Let x = the natural number we want to find.

x²⁰²¹ = 2021x...x then x = 2021x...x^1/20021
It seems that x is bnd by 1 and 2 never reaching either.

 

[Cubist]

This is what I was hinting at in post#5...

log₁₀(2021) ≤ 2021*log₁₀( x ) - n < log₁₀(2022)

where n,x any integer > 0. This led to the code below, which shows single values, and ranges, for x (looping through different n values).

--

This is the first of infinite ranges of consecutive numbers that provide a solution...
4334756 to 4334757

And here's two more ranges...
9132020 to 9132021
...
1000348201349446861367010426331 to 1000348446205699389933132707976
...

From these, you can get...

9132021 ^ 2021 = 2021659348...

1000348202120212021202120212021 ^ 2021 = 2021003147...

...but I don't think any x could begin with the digits 2021

Spoiler: show pseudo code to find ranges

n=0;
loop(forever) {
  l = floor(pow(10, (log10(2021) + n)/2021) + 1);
  h = floor(pow(10, (log10(2022) + n)/2021));
 
  if (h == l) {
    print "x=", l;
  } else if (h >= l) {
    print l, " <= x <= ", h;
  }
 
  n += 1;
}
[code]
[/SPOILER]

 

[Cubist]

x²⁰²¹ = 2021x...x then x = 2021x...x^1/20021

I only just got the 2021x...x notation!
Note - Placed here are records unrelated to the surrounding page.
-- pv_equiv track=rewrite | github.com/SirSmitty/Leetcode_Problems | 1678-goal-parser-interpretation/1678-goal-parser-interpretation.py | interpret
-- ===== SOURCE A (Python) =====
-- def interpret(command: str) -> str:
--     final_str = ""
--     for i in range(len(command)):
--         if(command[i] == "G"):
--             final_str += "G"
--         if(command[i : i+2] == "()"):
--             final_str += "o"
--         if(command[i : i+4] == "(al)"):
--             final_str += "al"
--     return final_str
-- ===== SOURCE B (Python) =====
-- def interpret(command: str) -> str:
--     # Single left-to-right token scan: consume a whole token ("G", "()", "(al)")
--     # and jump past it, instead of testing a slice at every index.
--     out = []
--     i = 0
--     n = len(command)
--     while i < n:
--         c = command[i]
--         if c == 'G':
--             out.append('G')
--             i += 1
--         elif c == '(' and i + 1 < n and command[i + 1] == ')':
--             out.append('o')
--             i += 2
--         elif c == '(' and command.startswith('(al)', i):
--             out.append('al')
--             i += 4
--         else:
--             i += 1
--     return ''.join(out)
-- ===== Notes on version B (the rewrite author's own statement) =====
-- stated objective: faster
-- what changed: Replaces A's per-index scheme (test a fresh slice at every single index and accumulate by repeated string concatenation) with a token-consuming cursor scan that jumps past each matched token and joins the pieces once at the end.
import Mathlib
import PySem

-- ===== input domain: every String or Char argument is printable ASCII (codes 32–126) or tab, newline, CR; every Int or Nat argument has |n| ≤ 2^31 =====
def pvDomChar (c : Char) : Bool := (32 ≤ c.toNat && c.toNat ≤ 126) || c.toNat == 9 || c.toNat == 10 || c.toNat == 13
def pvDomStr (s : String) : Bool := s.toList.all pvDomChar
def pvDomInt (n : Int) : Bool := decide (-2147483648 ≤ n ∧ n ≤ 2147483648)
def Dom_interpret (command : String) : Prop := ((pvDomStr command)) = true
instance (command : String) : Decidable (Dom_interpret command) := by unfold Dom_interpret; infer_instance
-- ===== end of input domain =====

-- B replaces A's per-index slice tests with a token-consuming scan; same return value, no side effects.

-- ===== PORT A =====
-- for i in range(len(command)): three independent if-tests on command[i], command[i:i+2], command[i:i+4]
def interpret (command : String) : String :=
  let cs := command.toList
  String.ofList <|
    (PySem.List.pyRange 0 cs.length 1).foldl (fun acc i =>
      let acc := if PySem.List.pyGet? cs i = some 'G' then acc ++ ['G'] else acc
      let acc := if PySem.List.slice cs (some i) (some (i + 2)) = ['(', ')'] then acc ++ ['o'] else acc
      if PySem.List.slice cs (some i) (some (i + 4)) = ['(', 'a', 'l', ')'] then acc ++ ['a', 'l'] else acc) []

-- ===== PORT B =====
-- the while-loop cursor of Source B: the unscanned suffix is the state; each step consumes one token (or one junk char)
def interpretAltGo : List Char → List Char
  | [] => []
  | 'G' :: rest => 'G' :: interpretAltGo rest
  | '(' :: ')' :: rest => 'o' :: interpretAltGo rest
  | '(' :: 'a' :: 'l' :: ')' :: rest => 'a' :: 'l' :: interpretAltGo rest
  | _ :: rest => interpretAltGo rest

def interpret_alt (command : String) : String :=
  String.ofList (interpretAltGo command.toList)

-- ===== PRECONDITION & SPEC =====
def Spec_interpret (command : String) (out : String) : Prop := out = interpret_alt command
instance (command : String) (out : String) : Decidable (Spec_interpret command out) := by unfold Spec_interpret; infer_instance

-- ===== CLAIM (what is proved, stated in full; the proofs are below) =====
def Claim_equal_interpret : Prop := ∀ (command : String), Dom_interpret command → Spec_interpret command (interpret command)

-- ===== LEMMAS AND PROOFS =====

-- what A emits at one index, as a function of the suffix starting there
def emitL (xs : List Char) : List Char :=
  (if xs.head? = some 'G' then ['G'] else []) ++
  (if xs.take 2 = ['(', ')'] then ['o'] else []) ++
  (if xs.take 4 = ['(', 'a', 'l', ')'] then ['a', 'l'] else [])

lemma emit_suffix (cs : List Char) :
    (fun acc (i : Int) =>
      let acc := if PySem.List.pyGet? cs i = some 'G' then acc ++ ['G'] else acc
      let acc := if PySem.List.slice cs (some i) (some (i + 2)) = ['(', ')'] then acc ++ ['o'] else acc
      if PySem.List.slice cs (some i) (some (i + 4)) = ['(', 'a', 'l', ')'] then acc ++ ['a', 'l'] else acc)
    = fun acc i => acc ++ ((if PySem.List.pyGet? cs i = some 'G' then ['G'] else []) ++
        (if PySem.List.slice cs (some i) (some (i + 2)) = ['(', ')'] then ['o'] else []) ++
        (if PySem.List.slice cs (some i) (some (i + 4)) = ['(', 'a', 'l', ')'] then ['a', 'l'] else [])) := by
  funext acc i
  dsimp only []
  split_ifs <;> simp

lemma emit_at_nat (cs : List Char) (k : Nat) :
    (if PySem.List.pyGet? cs (k : Int) = some 'G' then (['G'] : List Char) else []) ++
    (if PySem.List.slice cs (some (k : Int)) (some ((k : Int) + 2)) = ['(', ')'] then ['o'] else []) ++
    (if PySem.List.slice cs (some (k : Int)) (some ((k : Int) + 4)) = ['(', 'a', 'l', ')'] then ['a', 'l'] else [])
    = emitL (cs.drop k) := by
  have h2 : ((k : Int) + 2) = (((k + 2 : Nat)) : Int) := by push_cast; ring
  have h4 : ((k : Int) + 4) = (((k + 4 : Nat)) : Int) := by push_cast; ring
  rw [h2, h4, PySem.List.slice_natCast, PySem.List.slice_natCast, PySem.List.pyGet?_natCast]
  simp [emitL, List.head?_drop]

lemma flat_cons (c : Char) (cs : List Char) :
    (List.range (c :: cs).length).flatMap (fun k => emitL ((c :: cs).drop k))
    = emitL (c :: cs) ++ (List.range cs.length).flatMap (fun k => emitL (cs.drop k)) := by
  rw [List.length_cons, List.range_succ_eq_map]
  simp [List.flatMap_map]

lemma sum_emit (cs : List Char) :
    (List.range cs.length).flatMap (fun k => emitL (cs.drop k)) = interpretAltGo cs := by
  induction cs using interpretAltGo.induct with
  | case1 => simp [interpretAltGo]
  | case2 rest ih =>
      rw [flat_cons, ih]
      simp [emitL, interpretAltGo]
  | case3 rest ih =>
      rw [flat_cons, flat_cons, ih]
      simp [emitL, interpretAltGo]
  | case4 rest ih =>
      rw [flat_cons, flat_cons, flat_cons, flat_cons, ih]
      simp [emitL, interpretAltGo]
  | case5 c rest h1 h2 h3 ih =>
      have hg : ¬ ((c :: rest).head? = some 'G') := by simpa using h1
      have h2' : (c :: rest).take 2 = ['(', ')'] → False := by
        intro h
        cases rest with
        | nil => simp at h
        | cons b t =>
          simp at h
          exact h2 t h.1 (by rw [h.2])
      have h3' : (c :: rest).take 4 = ['(', 'a', 'l', ')'] → False := by
        intro h
        cases rest with
        | nil => simp at h
        | cons b t =>
          cases t with
          | nil => simp at h
          | cons d u =>
            cases u with
            | nil => simp at h
            | cons e v =>
              simp at h
              exact h3 v h.1 (by rw [h.2.1, h.2.2.1, h.2.2.2])
      have he : emitL (c :: rest) = [] := by
        unfold emitL
        rw [if_neg hg, if_neg h2', if_neg h3']
        rfl
      rw [flat_cons, ih, he]
      conv_rhs => rw [interpretAltGo.eq_def]
      split <;> simp_all

lemma interpret_toList (cs : List Char) :
    ((PySem.List.pyRange 0 cs.length 1).foldl (fun acc i =>
      let acc := if PySem.List.pyGet? cs i = some 'G' then acc ++ ['G'] else acc
      let acc := if PySem.List.slice cs (some i) (some (i + 2)) = ['(', ')'] then acc ++ ['o'] else acc
      if PySem.List.slice cs (some i) (some (i + 4)) = ['(', 'a', 'l', ')'] then acc ++ ['a', 'l'] else acc) [])
    = interpretAltGo cs := by
  rw [emit_suffix, PySem.List.foldl_append_eq_flatMap, PySem.List.pyRange_one]
  simp only [sub_zero, Int.toNat_natCast, zero_add, List.flatMap_map, List.nil_append]
  simp only [emit_at_nat]
  exact sum_emit cs

-- ===== VERDICT (by name: the statement is the Claim_ definition above) =====
theorem interpret_spec : Claim_equal_interpret := by
  intro command _
  unfold Spec_interpret interpret interpret_alt
  simp only [interpret_toList]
The "x...x" represents unknown digits that complete the number! Doh, maybe I shouldn't admit to being slow

 

[Deleted member 4993]

I shouldn't admit to being slow

What admit? We knew that all along.......

 

[lex]

@Cubist
Does your code not first identify n=446 as a number satisfying the requirement (as my spreadsheet did)?
And how do you know there are infinitely many ranges containing such integer solutions?

 

[lex]

I have it now. Yes there is an infinite number of solutions.
We simply want there to be an integer in between [MATH]2.021^{1/2021}(10^{1/2021})^k[/MATH] and [MATH]2.022^{1/2021}(10^{1/2021})^k[/MATH].
Now eventually the difference between these two numbers becomes greater than 1, therefore there must be an integer between them.
Subtracting the two numbers we get: [math](2.022^{1/2021}-2.021^{1/2021})(10^{1/2021})^k[/math] which is >1 when [math]k>\dfrac{ \log \dfrac{1}{2.022^{1/2021}-2.021^{1/2021}} } {\log(10^{1/2021})}[/math] which is approx 13361.
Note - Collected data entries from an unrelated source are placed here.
-- ===== LEMMAS AND PROOFS =====
theorem pyGetD_cons_shift (x : Int) (xs : List Int) (k : Int) (hk : 0 ≤ k) (d : Int) :
    PySem.List.pyGetD (x :: xs) (k + 1) d = PySem.List.pyGetD xs k d := by
  obtain ⟨n, rfl⟩ := Int.eq_ofNat_of_zero_le hk
  have h1 : ((n:Int) + 1) = ((n+1 : Nat) : Int) := by push_cast; ring
  rw [h1, PySem.List.pyGetD_natCast, PySem.List.pyGetD_natCast, List.getD_cons_succ]
def adjDiffs : List Int → List Int
  | [] => []
  | [_] => []
  | a :: b :: t => (b - a) :: adjDiffs (b :: t)
theorem adjDiffs_eq (l : List Int) :
    (PySem.List.pyRange 0 ((l.length : Int) - 1) 1).map
        (fun i => PySem.List.pyGetD l (i + 1) 0 - PySem.List.pyGetD l i 0) = adjDiffs l := by
  induction l with
  | nil => rw [PySem.List.pyRange_one_eq_nil (by simp)]; rfl
  | cons a t ih =>
    cases t with
    | nil => rw [PySem.List.pyRange_one_eq_nil (by simp)]; rfl
    | cons b t' =>
      have hlen : (((a :: b :: t').length : Int) - 1) = ((t'.length + 1 : Nat) : Int) := by
        push_cast [List.length_cons]; ring
      have hlen' : (((b :: t').length : Int) - 1) = ((t'.length : Nat) : Int) := by simp
      rw [hlen', PySem.List.pyRange_one] at ih
      rw [hlen, PySem.List.pyRange_one]
      simp only [Int.sub_zero, Int.toNat_natCast] at *
      rw [List.range_succ_eq_map]
      simp only [List.map_cons, List.map_map]
      show _ :: _ = _ :: _
      congr 1
      · -- head: pyGetD l (0+0+1) - pyGetD l (0+0) = b - a
        have h0 : PySem.List.pyGetD (a :: b :: t') ((0:Int) + 1) 0 = b := by
          rw [pyGetD_cons_shift _ _ 0 le_rfl, PySem.List.pyGetD_zero_cons]
        norm_num at h0
        simp [PySem.List.pyGetD_zero_cons, h0]
      · rw [List.map_map] at ih
        rw [← ih]
        apply List.map_congr_left
        intro k _
        simp only [Function.comp]
        have c1 : (0:Int) + ((k.succ : Nat) : Int) = ((k:Int) + 1) := by push_cast; ring
        have c2 : (0:Int) + ((k : Nat) : Int) = (k:Int) := by ring
        rw [c1, c2, pyGetD_cons_shift a (b :: t') ((k:Int)+1) (by positivity), pyGetD_cons_shift a (b :: t') (k:Int) (by positivity)]
def mk8 (t a c g td ad cd gd : List Int) : PySem.Dict String (List Int) :=
  PySem.Dict.mk [("T", t), ("A", a), ("C", c), ("G", g), ("TDiff", td), ("ADiff", ad), ("CDiff", cd), ("GDiff", gd)]

theorem modify_mk8_T (t a c g td ad cd gd : List Int) (f : List Int → List Int) :
    (mk8 t a c g td ad cd gd).modify "T" [] f = mk8 (f t) a c g td ad cd gd := rfl
theorem modify_mk8_A (t a c g td ad cd gd : List Int) (f : List Int → List Int) :
    (mk8 t a c g td ad cd gd).modify "A" [] f = mk8 t (f a) c g td ad cd gd := rfl
theorem modify_mk8_C (t a c g td ad cd gd : List Int) (f : List Int → List Int) :
    (mk8 t a c g td ad cd gd).modify "C" [] f = mk8 t a (f c) g td ad cd gd := rfl
theorem modify_mk8_G (t a c g td ad cd gd : List Int) (f : List Int → List Int) :
    (mk8 t a c g td ad cd gd).modify "G" [] f = mk8 t a c (f g) td ad cd gd := rfl
theorem modify_mk8_TD (t a c g td ad cd gd : List Int) (f : List Int → List Int) :
    (mk8 t a c g td ad cd gd).modify ("T" ++ "Diff") [] f = mk8 t a c g (f td) ad cd gd := rfl
theorem modify_mk8_AD (t a c g td ad cd gd : List Int) (f : List Int → List Int) :
    (mk8 t a c g td ad cd gd).modify ("A" ++ "Diff") [] f = mk8 t a c g td (f ad) cd gd := rfl
theorem modify_mk8_CD (t a c g td ad cd gd : List Int) (f : List Int → List Int) :
    (mk8 t a c g td ad cd gd).modify ("C" ++ "Diff") [] f = mk8 t a c g td ad (f cd) gd := rfl
theorem modify_mk8_GD (t a c g td ad cd gd : List Int) (f : List Int → List Int) :
    (mk8 t a c g td ad cd gd).modify ("G" ++ "Diff") [] f = mk8 t a c g td ad cd (f gd) := rfl
theorem modify_mk8_TD_lit (t a c g td ad cd gd : List Int) (f : List Int → List Int) :
    (mk8 t a c g td ad cd gd).modify "TDiff" [] f = mk8 t a c g (f td) ad cd gd := rfl
theorem modify_mk8_AD_lit (t a c g td ad cd gd : List Int) (f : List Int → List Int) :
    (mk8 t a c g td ad cd gd).modify "ADiff" [] f = mk8 t a c g td (f ad) cd gd := rfl
theorem modify_mk8_CD_lit (t a c g td ad cd gd : List Int) (f : List Int → List Int) :
    (mk8 t a c g td ad cd gd).modify "CDiff" [] f = mk8 t a c g td ad (f cd) gd := rfl
theorem modify_mk8_GD_lit (t a c g td ad cd gd : List Int) (f : List Int → List Int) :
    (mk8 t a c g td ad cd gd).modify "GDiff" [] f = mk8 t a c g td ad cd (f gd) := rfl
theorem getD_mk8_T (t a c g td ad cd gd : List Int) : (mk8 t a c g td ad cd gd).getD "T" [] = t := rfl
theorem getD_mk8_A (t a c g td ad cd gd : List Int) : (mk8 t a c g td ad cd gd).getD "A" [] = a := rfl
theorem getD_mk8_C (t a c g td ad cd gd : List Int) : (mk8 t a c g td ad cd gd).getD "C" [] = c := rfl
theorem getD_mk8_G (t a c g td ad cd gd : List Int) : (mk8 t a c g td ad cd gd).getD "G" [] = g := rfl
theorem inner_T (R : List Int) : ∀ (t a c g td ad cd gd : List Int),
    R.foldl (fun d' i => d'.modify ("T" ++ "Diff") []
        (· ++ [PySem.List.pyGetD (d'.getD "T" []) (i + 1) 0 - PySem.List.pyGetD (d'.getD "T" []) i 0]))
      (mk8 t a c g td ad cd gd)
    = mk8 t a c g (td ++ R.map (fun i => PySem.List.pyGetD t (i + 1) 0 - PySem.List.pyGetD t i 0)) ad cd gd := by
  induction R with
  | nil => intro t a c g td ad cd gd; simp
  | cons r R ih =>
    intro t a c g td ad cd gd
    rw [List.foldl_cons]
    show R.foldl _ ((mk8 t a c g td ad cd gd).modify ("T" ++ "Diff") [] _) = _
    rw [getD_mk8_T, modify_mk8_TD, ih]
    simp
theorem diffStepA_T (t a c g td ad cd gd : List Int) :
    pvDiffStepA (mk8 t a c g td ad cd gd) "T" = mk8 t a c g (td ++ adjDiffs t) ad cd gd := by
  unfold pvDiffStepA
  rw [getD_mk8_T, inner_T, adjDiffs_eq]
theorem inner_A (R : List Int) : ∀ (t a c g td ad cd gd : List Int),
    R.foldl (fun d' i => d'.modify ("A" ++ "Diff") []
        (· ++ [PySem.List.pyGetD (d'.getD "A" []) (i + 1) 0 - PySem.List.pyGetD (d'.getD "A" []) i 0]))
      (mk8 t a c g td ad cd gd)
    = mk8 t a c g td (ad ++ R.map (fun i => PySem.List.pyGetD a (i + 1) 0 - PySem.List.pyGetD a i 0)) cd gd := by
  induction R with
  | nil => intro t a c g td ad cd gd; simp
  | cons r R ih =>
    intro t a c g td ad cd gd
    rw [List.foldl_cons]
    show R.foldl _ ((mk8 t a c g td ad cd gd).modify ("A" ++ "Diff") [] _) = _
    rw [getD_mk8_A, modify_mk8_AD, ih]
    simp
This can generalise for other numbers.
E.g. to find one of the infinite number of solutions to [math]n^{161}=161....[/math]take any value of k≥711 and let [math]n=\lfloor 1.62^{1/161} 10^{k/161}\rfloor[/math]

 

[lex]

In the last example, perhaps better to take [math]n=\lceil 1.61^{1/161} 10^{k/161}\rceil[/math] just in case the other is an integer!

 

[Cubist]

@Cubist
Does your code not first identify n=446 as a number satisfying the requirement (as my spreadsheet did)?

Yes it does output the first number, 446. Sorry, I probably confused things because my method changed between writing post#5 and post#12, and I didn't explicitly say so. My initial method (in post#5) functioned in the same way as your spreadsheet. EDIT: But I see that you have it now!

Anyway, @Thales12345 , you have started two very interesting threads! You might like the following, although they're very ugly if you look at ALL the digits of the various results...

9999 ^ 99 = 99...
156156 ^ 156 = 156...
216216 ^ 216 = 216...
414414 ^ 414 = 414...
999999 ^ 999 = 999...
17851785 ^ 1785 = 1785...
99999999 ^ 9999 = 9999...
5102451024 ^ 51024 = 51024...

 

[Steven G]

We simply want there to be an integer in between [MATH]2.021^{1/2021}(10^{1/2021})^k[/MATH] and [MATH]2.022^{1/2021}(10^{1/2021})^k[/MATH].

So this difference can be more than 1. Wolfram Alpha did not seem to show that. I should have investigated further. (Subhotosh) I am guilty of sloppy thinking! I never should have assumed anything just from partial information from a calculator.